■ **TASK GOAL**:
Beginning with the first line, transcribe the entries below exactly through the line containing "-- ===== SOURCE B", inclusive.

■ **EXTRACTED INFORMATION**:
-- pv_equiv track=rewrite | github.com/pushkarguptaaa/python | CodingProblems/GettingStarted.py | friendlyPair
-- ===== SOURCE A (Python) =====
-- def friendlyPair(n1, n2):
--     s1, s2 = 0, 0
--     for n in range(1, n1):
--         if n1 % n == 0:
--             s1 += n
--     for n in range(1, n2):
--         if n2 % n == 0:
--             s2 += n
--     r1 = s1 // n1
--     r2 = s2 // n2
--     return r1 == r2
-- ===== SOURCE B (Python) =====
-- def _aliquot(n):
--     # divisor-pair sieve up to sqrt(n): collects every divisor of n (incl. n), then drops n
--     s = 0
--     i = 1
--     while i * i <= n:
--         if n % i == 0:
--             s += i
--             j = n // i
--             if j != i:
--                 s += j
--         i += 1
--     return s - n
--
--
-- def _ratio(n):
--     if n <= 1:
--         return 0
--     return _aliquot(n) // n
--
--
-- def friendlyPair(n1, n2):
--     return _ratio(n1) == _ratio(n2)
-- ===== Notes on version B (the rewrite author's own statement) =====
-- stated objective: faster
-- what changed: Replaces the two O(n) trial loops over all candidates below n by a divisor-pair scan up to sqrt(n) that adds each divisor d together with n//d, then subtracts n to get the proper-divisor sum.
import Mathlib
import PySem

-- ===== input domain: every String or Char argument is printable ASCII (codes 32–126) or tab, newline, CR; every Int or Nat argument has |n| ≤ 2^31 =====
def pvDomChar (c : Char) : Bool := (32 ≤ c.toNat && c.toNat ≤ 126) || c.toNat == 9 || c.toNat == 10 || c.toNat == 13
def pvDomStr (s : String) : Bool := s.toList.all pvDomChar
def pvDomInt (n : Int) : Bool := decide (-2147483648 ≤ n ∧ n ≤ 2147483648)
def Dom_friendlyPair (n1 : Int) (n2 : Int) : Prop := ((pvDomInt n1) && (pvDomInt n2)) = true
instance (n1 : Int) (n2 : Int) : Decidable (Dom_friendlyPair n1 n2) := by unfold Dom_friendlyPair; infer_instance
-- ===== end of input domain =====

-- B replaces the two O(n) trial loops by a divisor-pair scan up to sqrt(n) (adding d and n//d
-- together), an asymptotically faster exact re-implementation.

-- ===== PORT A =====
def friendlyPair (n1 : Int) (n2 : Int) : Bool :=
  let s1 := (PySem.List.pyRange 1 n1 1).foldl
    (fun s n => if PySem.Int.mod n1 n == 0 then s + n else s) 0
  let s2 := (PySem.List.pyRange 1 n2 1).foldl
    (fun s n => if PySem.Int.mod n2 n == 0 then s + n else s) 0
  let r1 := PySem.Int.floordiv s1 n1
  let r2 := PySem.Int.floordiv s2 n2
  r1 == r2

-- ===== PORT B =====
-- the while-loop of _aliquot: i runs while i*i ≤ m, pairing each divisor i with m / i.
-- fuel = m + 1 - i + slack bounds the iteration count (i*i ≤ m forces i ≤ m), making the
-- recursion structural; with fuel = m + 1 and i = 1 it is exactly the Python while-loop.
def pvAliquotLoop (m : Nat) (fuel : Nat) (i : Nat) (s : Nat) : Nat :=
  match fuel with
  | 0 => s
  | fuel' + 1 =>
    if i * i ≤ m then
      pvAliquotLoop m fuel' (i + 1)
        (if m % i == 0 then s + i + (if m / i != i then m / i else 0) else s)
    else s

def pvAliquot (n : Int) : Int := (pvAliquotLoop n.toNat (n.toNat + 1) 1 0 : Int) - n

def pvRatio (n : Int) : Int :=
  if n ≤ 1 then 0 else PySem.Int.floordiv (pvAliquot n) n

def friendlyPair_alt (n1 : Int) (n2 : Int) : Bool := pvRatio n1 == pvRatio n2

-- ===== PRECONDITION & SPEC =====
-- Pre_ excludes exactly n1 = 0 or n2 = 0, where A raises ZeroDivisionError.
def Pre_friendlyPair (n1 : Int) (n2 : Int) : Prop := n1 ≠ 0 ∧ n2 ≠ 0
instance (n1 : Int) (n2 : Int) : Decidable (Pre_friendlyPair n1 n2) := by
  unfold Pre_friendlyPair; infer_instance
def pvWitness_friendlyPair : Int × Int := (6, 28)

def Spec_friendlyPair (n1 : Int) (n2 : Int) (out : Bool) : Prop := out = friendlyPair_alt n1 n2
instance (n1 : Int) (n2 : Int) (out : Bool) : Decidable (Spec_friendlyPair n1 n2 out) := by
  unfold Spec_friendlyPair; infer_instance

-- ===== CLAIM (what is proved, stated in full; the proofs are below) =====
def Claim_equal_friendlyPair : Prop := ∀ (n1 : Int) (n2 : Int), Dom_friendlyPair n1 n2 → Pre_friendlyPair n1 n2 → Spec_friendlyPair n1 n2 (friendlyPair n1 n2)

-- ===== LEMMAS AND PROOFS =====

-- A's loop sum, as a Finset sum over the divisors below the bound
lemma foldA_eq (m b : Nat) :
    (PySem.List.pyRange 1 (b : Int) 1).foldl
      (fun s k => if PySem.Int.mod (m : Int) k == 0 then s + k else s) 0
    = ((∑ d ∈ (Finset.Ico 1 b).filter (fun d => d ∣ m), d : Nat) : Int) := by
  induction b with
  | zero => simp [PySem.List.pyRange_one_eq_nil]
  | succ b ih =>
    rcases Nat.eq_zero_or_pos b with hb | hb
    · subst hb
      simp [PySem.List.pyRange_one_eq_nil]
    · have h1 : (1 : Int) ≤ (b : Int) := by exact_mod_cast hb
      rw [show ((↑(b + 1) : Int)) = (b : Int) + 1 by push_cast; ring,
        PySem.List.pyRange_one_succ_right h1, List.foldl_append]
      rw [ih]
      have hIco : Finset.Ico 1 (b + 1) = insert b (Finset.Ico 1 b) := by
        rw [Nat.Ico_succ_right_eq_insert_Ico hb]
      rw [hIco, Finset.filter_insert]
      by_cases hd : b ∣ m
      · have hmod : PySem.Int.mod (m : Int) (b : Int) = 0 := by
          rw [PySem.Int.mod_eq_zero_iff_dvd]; exact_mod_cast hd
        have hnot : b ∉ (Finset.Ico 1 b).filter (fun d => d ∣ m) := by
          simp [Finset.mem_filter]
        simp [hd, hmod, Finset.sum_insert hnot]
        ring
      · have hmod : (PySem.Int.mod (m : Int) (b : Int) == 0) = false := by
          simp only [beq_eq_false_iff_ne, ne_eq, PySem.Int.mod_eq_zero_iff_dvd,
            Int.natCast_dvd_natCast]
          exact hd
        simp only [List.foldl_cons, List.foldl_nil, hmod, Bool.false_eq_true, if_false]
        simp [hd]

-- invariant of B's while-loop: it still owes every divisor d with i ≤ d and i ≤ m / d
lemma pvAliquotLoop_inv (m : Nat) : ∀ (fuel i s : Nat), 1 ≤ i → m + 1 ≤ i + fuel →
    pvAliquotLoop m fuel i s
    = s + ∑ d ∈ (Finset.Ico 1 (m + 1)).filter (fun d => d ∣ m ∧ i ≤ d ∧ i ≤ m / d), d := by
  intro fuel
  induction fuel with
  | zero =>
    intro i s hi hf
    have hempty : (Finset.Ico 1 (m + 1)).filter (fun d => d ∣ m ∧ i ≤ d ∧ i ≤ m / d) = ∅ := by
      ext d
      simp only [Finset.mem_filter, Finset.mem_Ico, Finset.notMem_empty, iff_false]
      rintro ⟨⟨hd1, hd2⟩, hddvd, hdi, hdmi⟩
      omega
    rw [hempty]
    simp [pvAliquotLoop]
  | succ fuel' ihf =>
    intro i s hi hf
    show (if i * i ≤ m then
        pvAliquotLoop m fuel' (i + 1)
          (if m % i == 0 then s + i + (if m / i != i then m / i else 0) else s)
      else s) = _
    by_cases h : i * i ≤ m
    · rw [if_pos h]
      have hm0 : m ≠ 0 := by
        intro h0; subst h0
        have h11 : 1 * 1 ≤ i * i := Nat.mul_le_mul hi hi
        omega
      have hile : i ≤ m / i := (Nat.le_div_iff_mul_le hi).2 h
      have him' : i ≤ m := le_trans (Nat.le_mul_of_pos_left i hi) h
      have hIH := ihf (i + 1) (if m % i == 0 then s + i + (if m / i != i then m / i else 0) else s)
        (by omega) (by omega)
      rw [hIH]
      by_cases hd : m % i = 0
      · have hdvd : i ∣ m := Nat.dvd_of_mod_eq_zero hd
        have hdi : m / i ∣ m := Nat.div_dvd_of_dvd hdvd
        have hdds : m / (m / i) = i := Nat.div_div_self hdvd hm0
        have him : i ≤ m := Nat.le_of_dvd (Nat.pos_of_ne_zero hm0) hdvd
        have hdim : m / i ≤ m := Nat.div_le_self m i
        have hdipos : 1 ≤ m / i := le_trans hi hile
        -- the set at i is the set at i+1 plus {i, m/i}
        have hset : (Finset.Ico 1 (m + 1)).filter (fun d => d ∣ m ∧ i ≤ d ∧ i ≤ m / d)
            = if m / i = i then
                insert i ((Finset.Ico 1 (m + 1)).filter (fun d => d ∣ m ∧ i + 1 ≤ d ∧ i + 1 ≤ m / d))
              else
                insert i (insert (m / i)
                  ((Finset.Ico 1 (m + 1)).filter (fun d => d ∣ m ∧ i + 1 ≤ d ∧ i + 1 ≤ m / d))) := by
          ext d
          constructor
          · intro hdmem
            simp only [Finset.mem_filter, Finset.mem_Ico] at hdmem
            obtain ⟨⟨hd1, hd2⟩, hddvd, hdi', hdmi⟩ := hdmem
            have hrec : d = i ∨ d = m / i ∨ (i + 1 ≤ d ∧ i + 1 ≤ m / d) := by
              by_cases he1 : d = i
              · exact Or.inl he1
              by_cases he2 : d = m / i
              · exact Or.inr (Or.inl he2)
              refine Or.inr (Or.inr ⟨by omega, ?_⟩)
              have : m / d ≠ i := by
                intro hmd
                have : m / (m / d) = d := Nat.div_div_self hddvd hm0
                rw [hmd] at this
                exact he2 this.symm
              omega
            split_ifs with hcase
            · rcases hrec with h1 | h1 | h1
              · simp [h1]
              · rw [hcase] at h1; simp [h1]
              · simp only [Finset.mem_insert, Finset.mem_filter, Finset.mem_Ico]
                exact Or.inr ⟨⟨hd1, hd2⟩, hddvd, h1⟩
            · rcases hrec with h1 | h1 | h1
              · simp [h1]
              · simp [h1]
              · simp only [Finset.mem_insert, Finset.mem_filter, Finset.mem_Ico]
                exact Or.inr (Or.inr ⟨⟨hd1, hd2⟩, hddvd, h1⟩)
          · intro hdmem
            have base : ∀ e, e ∈ (Finset.Ico 1 (m + 1)).filter
                (fun d => d ∣ m ∧ i + 1 ≤ d ∧ i + 1 ≤ m / d) →
                e ∈ (Finset.Ico 1 (m + 1)).filter (fun d => d ∣ m ∧ i ≤ d ∧ i ≤ m / d) := by
              intro e he
              simp only [Finset.mem_filter, Finset.mem_Ico] at he ⊢
              obtain ⟨h1, h2, h3, h4⟩ := he
              exact ⟨h1, h2, by omega, by omega⟩
            have himem : i ∈ (Finset.Ico 1 (m + 1)).filter (fun d => d ∣ m ∧ i ≤ d ∧ i ≤ m / d) := by
              simp only [Finset.mem_filter, Finset.mem_Ico]
              exact ⟨⟨hi, by omega⟩, hdvd, le_refl i, hile⟩
            have hmimem : m / i ∈ (Finset.Ico 1 (m + 1)).filter
                (fun d => d ∣ m ∧ i ≤ d ∧ i ≤ m / d) := by
              simp only [Finset.mem_filter, Finset.mem_Ico]
              exact ⟨⟨hdipos, by omega⟩, hdi, hile, by rw [hdds]⟩
            split_ifs at hdmem with hcase
            · rcases Finset.mem_insert.1 hdmem with h1 | h1
              · subst h1; exact himem
              · exact base d h1
            · rcases Finset.mem_insert.1 hdmem with h1 | h1
              · subst h1; exact himem
              rcases Finset.mem_insert.1 h1 with h2 | h2
              · subst h2; exact hmimem
              · exact base d h2
        rw [hset]
        have hnotmem : ∀ x, ¬ (x ∈ (Finset.Ico 1 (m + 1)).filter
            (fun d => d ∣ m ∧ i + 1 ≤ d ∧ i + 1 ≤ m / d) ∧ (x = i ∨ m / x = i)) := by
          intro x ⟨hx, hcase⟩
          simp only [Finset.mem_filter, Finset.mem_Ico] at hx
          obtain ⟨_, hxdvd, hx1, hx2⟩ := hx
          rcases hcase with h1 | h1
          · omega
          · have : m / (m / x) = x := Nat.div_div_self hxdvd hm0
            rw [h1] at this
            omega
        by_cases hcase : m / i = i
        · have hni : i ∉ (Finset.Ico 1 (m + 1)).filter
              (fun d => d ∣ m ∧ i + 1 ≤ d ∧ i + 1 ≤ m / d) := by
            intro hmem; exact hnotmem i ⟨hmem, Or.inl rfl⟩
          simp only [hcase, hd, beq_self_eq_true, if_true,
            bne_self_eq_false, Bool.false_eq_true, if_false, Finset.sum_insert hni]
          omega
        · have hni' : i ∉ insert (m / i) ((Finset.Ico 1 (m + 1)).filter
              (fun d => d ∣ m ∧ i + 1 ≤ d ∧ i + 1 ≤ m / d)) := by
            intro hmem
            rcases Finset.mem_insert.1 hmem with h1 | h1
            · exact hcase h1.symm
            · exact hnotmem i ⟨h1, Or.inl rfl⟩
          have hnmi : m / i ∉ (Finset.Ico 1 (m + 1)).filter
              (fun d => d ∣ m ∧ i + 1 ≤ d ∧ i + 1 ≤ m / d) := by
            intro hmem; exact hnotmem (m / i) ⟨hmem, Or.inr hdds⟩
          have hbne : (m / i != i) = true := by simp [hcase]
          simp only [if_neg hcase, hd, beq_self_eq_true, if_true, hbne, if_true,
            Finset.sum_insert hni', Finset.sum_insert hnmi]
          omega
      · -- i does not divide m: the owed set is unchanged
        have hset : (Finset.Ico 1 (m + 1)).filter (fun d => d ∣ m ∧ i ≤ d ∧ i ≤ m / d)
            = (Finset.Ico 1 (m + 1)).filter (fun d => d ∣ m ∧ i + 1 ≤ d ∧ i + 1 ≤ m / d) := by
          ext d
          simp only [Finset.mem_filter, Finset.mem_Ico]
          constructor
          · rintro ⟨h1, h2, h3, h4⟩
            have hne1 : d ≠ i := by
              intro he; subst he; exact hd (Nat.dvd_iff_mod_eq_zero.mp h2)
            have hne2 : m / d ≠ i := by
              intro he
              have hdvd' : i ∣ m := he ▸ Nat.div_dvd_of_dvd h2
              exact hd (Nat.dvd_iff_mod_eq_zero.mp hdvd')
            exact ⟨h1, h2, by omega, by omega⟩
          · rintro ⟨h1, h2, h3, h4⟩
            exact ⟨h1, h2, by omega, by omega⟩
        have hbeq : (m % i == 0) = false := by simp [hd]
        rw [hbeq]
        simp only [Bool.false_eq_true, if_false]
        rw [hset]
    · rw [if_neg h]
      -- loop done: every remaining candidate set is empty
      have hempty : (Finset.Ico 1 (m + 1)).filter (fun d => d ∣ m ∧ i ≤ d ∧ i ≤ m / d) = ∅ := by
        ext d
        simp only [Finset.mem_filter, Finset.mem_Ico, Finset.notMem_empty, iff_false]
        rintro ⟨⟨hd1, hd2⟩, hddvd, hdi, hdmi⟩
        have hdm : d * (m / d) = m := Nat.mul_div_cancel' hddvd
        have : i * i ≤ d * (m / d) := Nat.mul_le_mul hdi hdmi
        omega
      rw [hempty]
      simp [Finset.sum_empty]

-- the full σ-sum B's loop computes, versus A's proper-divisor sum
lemma pvAliquotLoop_total (m : Nat) (hm : 1 ≤ m) :
    pvAliquotLoop m (m + 1) 1 0 = (∑ d ∈ (Finset.Ico 1 m).filter (fun d => d ∣ m), d) + m := by
  rw [pvAliquotLoop_inv m (m + 1) 1 0 le_rfl (by omega)]
  have hfull : (Finset.Ico 1 (m + 1)).filter (fun d => d ∣ m ∧ 1 ≤ d ∧ 1 ≤ m / d)
      = (Finset.Ico 1 (m + 1)).filter (fun d => d ∣ m) := by
    apply Finset.filter_congr
    intro d hd
    simp only [Finset.mem_Ico] at hd
    constructor
    · exact fun h => h.1
    · intro h
      exact ⟨h, by omega, (Nat.le_div_iff_mul_le (by omega)).2 (by
        have := Nat.le_of_dvd (by omega) h; omega)⟩
  rw [hfull]
  have hIco : Finset.Ico 1 (m + 1) = insert m (Finset.Ico 1 m) := by
    rw [Nat.Ico_succ_right_eq_insert_Ico hm]
  rw [hIco, Finset.filter_insert, if_pos (dvd_refl m),
    Finset.sum_insert (by simp [Finset.mem_filter])]
  omega

-- the per-argument ratio of A equals pvRatio
lemma ratio_eq (n : Int) :
    PySem.Int.floordiv
      ((PySem.List.pyRange 1 n 1).foldl
        (fun s k => if PySem.Int.mod n k == 0 then s + k else s) 0) n
    = pvRatio n := by
  by_cases h1 : n ≤ 1
  · rw [PySem.List.pyRange_one_eq_nil h1]
    simp only [List.foldl_nil, pvRatio, if_pos h1]
    show Int.fdiv 0 n = 0
    exact Int.zero_fdiv n
  · have h2 : (2 : Int) ≤ n := by omega
    set m := n.toNat with hmdef
    have hm : 1 ≤ m := by omega
    have hn' : n = (m : Int) := by omega
    rw [hn', foldA_eq m m]
    have hratio : pvRatio n = PySem.Int.floordiv (pvAliquot n) n := by
      rw [pvRatio, if_neg (by omega)]
    rw [hn'] at hratio
    rw [hratio, pvAliquot]
    congr 1
    have htn : ((m : Int)).toNat = m := by simp
    rw [htn, pvAliquotLoop_total m hm]
    push_cast
    omega

-- ===== VERDICT (by name: the statement is the Claim_ definition above) =====
theorem friendlyPair_spec : Claim_equal_friendlyPair := by
  intro n1 n2 _ hpre
  show friendlyPair n1 n2 = friendlyPair_alt n1 n2
  simp only [friendlyPair, friendlyPair_alt, ratio_eq n1, ratio_eq n2]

■ **SOLUTION TO THIS TASK**:
-- pv_equiv track=rewrite | github.com/pushkarguptaaa/python | CodingProblems/GettingStarted.py | friendlyPair
-- ===== SOURCE A (Python) =====
-- def friendlyPair(n1, n2):
--     s1, s2 = 0, 0
--     for n in range(1, n1):
--         if n1 % n == 0:
--             s1 += n
--     for n in range(1, n2):
--         if n2 % n == 0:
--             s2 += n
--     r1 = s1 // n1
--     r2 = s2 // n2
--     return r1 == r2
-- ===== SOURCE B (Python) =====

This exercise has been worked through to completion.